| EXERCISE DESCRIPTION |
Whenever a line in the data below includes the string "only", copy it out.

| RECORDS PROVIDED |
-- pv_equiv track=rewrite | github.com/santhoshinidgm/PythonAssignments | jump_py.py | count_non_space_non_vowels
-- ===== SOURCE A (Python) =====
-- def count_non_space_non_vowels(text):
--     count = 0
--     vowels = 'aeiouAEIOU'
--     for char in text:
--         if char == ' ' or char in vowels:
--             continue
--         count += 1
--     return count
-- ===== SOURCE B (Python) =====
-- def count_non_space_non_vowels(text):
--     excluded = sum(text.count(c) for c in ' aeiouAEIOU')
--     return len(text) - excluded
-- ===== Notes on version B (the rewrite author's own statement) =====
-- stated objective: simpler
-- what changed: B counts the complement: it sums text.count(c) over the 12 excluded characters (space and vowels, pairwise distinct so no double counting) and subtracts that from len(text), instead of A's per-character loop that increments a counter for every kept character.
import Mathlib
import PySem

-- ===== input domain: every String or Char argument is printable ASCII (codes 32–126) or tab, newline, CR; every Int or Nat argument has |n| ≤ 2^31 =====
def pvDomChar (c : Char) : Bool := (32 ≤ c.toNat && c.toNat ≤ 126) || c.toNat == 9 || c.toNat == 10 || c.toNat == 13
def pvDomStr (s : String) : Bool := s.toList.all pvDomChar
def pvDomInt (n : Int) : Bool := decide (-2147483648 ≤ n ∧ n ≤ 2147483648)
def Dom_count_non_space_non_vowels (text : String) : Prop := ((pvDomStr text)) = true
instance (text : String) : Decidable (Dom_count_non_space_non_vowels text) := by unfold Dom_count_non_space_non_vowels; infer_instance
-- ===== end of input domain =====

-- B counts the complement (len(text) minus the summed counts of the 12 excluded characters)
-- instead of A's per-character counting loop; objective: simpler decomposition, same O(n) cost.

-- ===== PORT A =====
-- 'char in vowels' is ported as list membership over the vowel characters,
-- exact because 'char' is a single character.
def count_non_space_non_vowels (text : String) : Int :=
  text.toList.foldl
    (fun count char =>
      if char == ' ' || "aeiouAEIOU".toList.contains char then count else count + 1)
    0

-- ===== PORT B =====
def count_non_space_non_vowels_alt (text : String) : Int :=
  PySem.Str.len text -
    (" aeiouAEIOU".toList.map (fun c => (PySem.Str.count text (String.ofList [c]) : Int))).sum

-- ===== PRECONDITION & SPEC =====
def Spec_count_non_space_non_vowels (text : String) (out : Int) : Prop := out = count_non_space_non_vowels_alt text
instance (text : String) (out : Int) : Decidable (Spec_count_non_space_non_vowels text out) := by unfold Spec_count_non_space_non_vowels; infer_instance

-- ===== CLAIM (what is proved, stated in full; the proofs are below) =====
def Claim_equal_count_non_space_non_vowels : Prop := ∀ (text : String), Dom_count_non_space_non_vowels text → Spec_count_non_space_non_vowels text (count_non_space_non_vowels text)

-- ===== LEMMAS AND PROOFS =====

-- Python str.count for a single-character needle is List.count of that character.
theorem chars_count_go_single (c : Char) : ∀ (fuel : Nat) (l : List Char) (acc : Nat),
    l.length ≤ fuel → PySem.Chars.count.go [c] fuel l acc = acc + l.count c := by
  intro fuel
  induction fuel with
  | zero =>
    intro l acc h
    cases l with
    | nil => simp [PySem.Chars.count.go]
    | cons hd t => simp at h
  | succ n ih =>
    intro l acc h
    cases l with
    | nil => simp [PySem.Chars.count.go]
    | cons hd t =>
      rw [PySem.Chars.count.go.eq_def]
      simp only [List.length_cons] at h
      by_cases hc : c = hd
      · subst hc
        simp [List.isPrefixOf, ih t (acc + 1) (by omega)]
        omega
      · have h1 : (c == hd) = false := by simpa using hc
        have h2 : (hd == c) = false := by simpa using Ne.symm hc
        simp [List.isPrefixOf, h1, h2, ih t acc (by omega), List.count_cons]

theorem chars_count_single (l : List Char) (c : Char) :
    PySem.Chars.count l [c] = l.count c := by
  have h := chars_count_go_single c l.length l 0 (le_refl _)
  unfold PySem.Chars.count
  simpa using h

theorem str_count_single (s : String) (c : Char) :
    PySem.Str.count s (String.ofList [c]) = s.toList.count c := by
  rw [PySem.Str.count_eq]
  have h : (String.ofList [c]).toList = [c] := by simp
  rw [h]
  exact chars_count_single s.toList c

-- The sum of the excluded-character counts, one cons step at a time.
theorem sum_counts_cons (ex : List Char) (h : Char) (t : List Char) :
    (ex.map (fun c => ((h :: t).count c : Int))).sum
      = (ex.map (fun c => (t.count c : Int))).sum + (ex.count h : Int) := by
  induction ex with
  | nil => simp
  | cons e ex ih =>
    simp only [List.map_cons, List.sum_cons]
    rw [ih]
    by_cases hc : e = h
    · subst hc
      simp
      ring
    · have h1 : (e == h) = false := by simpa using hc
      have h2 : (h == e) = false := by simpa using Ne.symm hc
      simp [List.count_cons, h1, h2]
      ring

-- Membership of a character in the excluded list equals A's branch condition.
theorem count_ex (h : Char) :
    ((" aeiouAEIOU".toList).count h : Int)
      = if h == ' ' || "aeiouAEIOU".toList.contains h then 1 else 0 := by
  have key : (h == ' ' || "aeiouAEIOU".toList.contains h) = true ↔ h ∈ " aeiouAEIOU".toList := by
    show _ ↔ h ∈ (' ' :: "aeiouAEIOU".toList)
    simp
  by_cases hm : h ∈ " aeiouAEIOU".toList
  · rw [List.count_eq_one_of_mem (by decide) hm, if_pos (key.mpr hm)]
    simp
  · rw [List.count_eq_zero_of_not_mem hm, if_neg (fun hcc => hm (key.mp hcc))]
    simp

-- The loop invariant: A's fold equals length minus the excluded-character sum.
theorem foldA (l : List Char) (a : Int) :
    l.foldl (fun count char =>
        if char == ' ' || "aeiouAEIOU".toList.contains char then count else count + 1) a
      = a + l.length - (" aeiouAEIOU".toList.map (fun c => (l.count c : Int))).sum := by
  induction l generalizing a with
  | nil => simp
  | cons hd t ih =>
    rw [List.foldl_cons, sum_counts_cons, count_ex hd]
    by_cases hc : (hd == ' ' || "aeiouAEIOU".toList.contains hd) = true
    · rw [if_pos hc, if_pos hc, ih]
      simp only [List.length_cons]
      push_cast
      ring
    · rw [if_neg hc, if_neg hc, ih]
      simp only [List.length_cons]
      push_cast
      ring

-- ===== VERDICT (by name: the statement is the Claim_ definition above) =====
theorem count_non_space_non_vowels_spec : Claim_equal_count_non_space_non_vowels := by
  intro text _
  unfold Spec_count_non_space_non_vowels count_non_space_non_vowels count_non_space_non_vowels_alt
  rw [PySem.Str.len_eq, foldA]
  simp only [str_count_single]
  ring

| FINISHED EXERCISE |
      simp only [List.length_cons] at h
    simp only [List.map_cons, List.sum_cons]
      simp only [List.length_cons]
      simp only [List.length_cons]
  simp only [str_count_single]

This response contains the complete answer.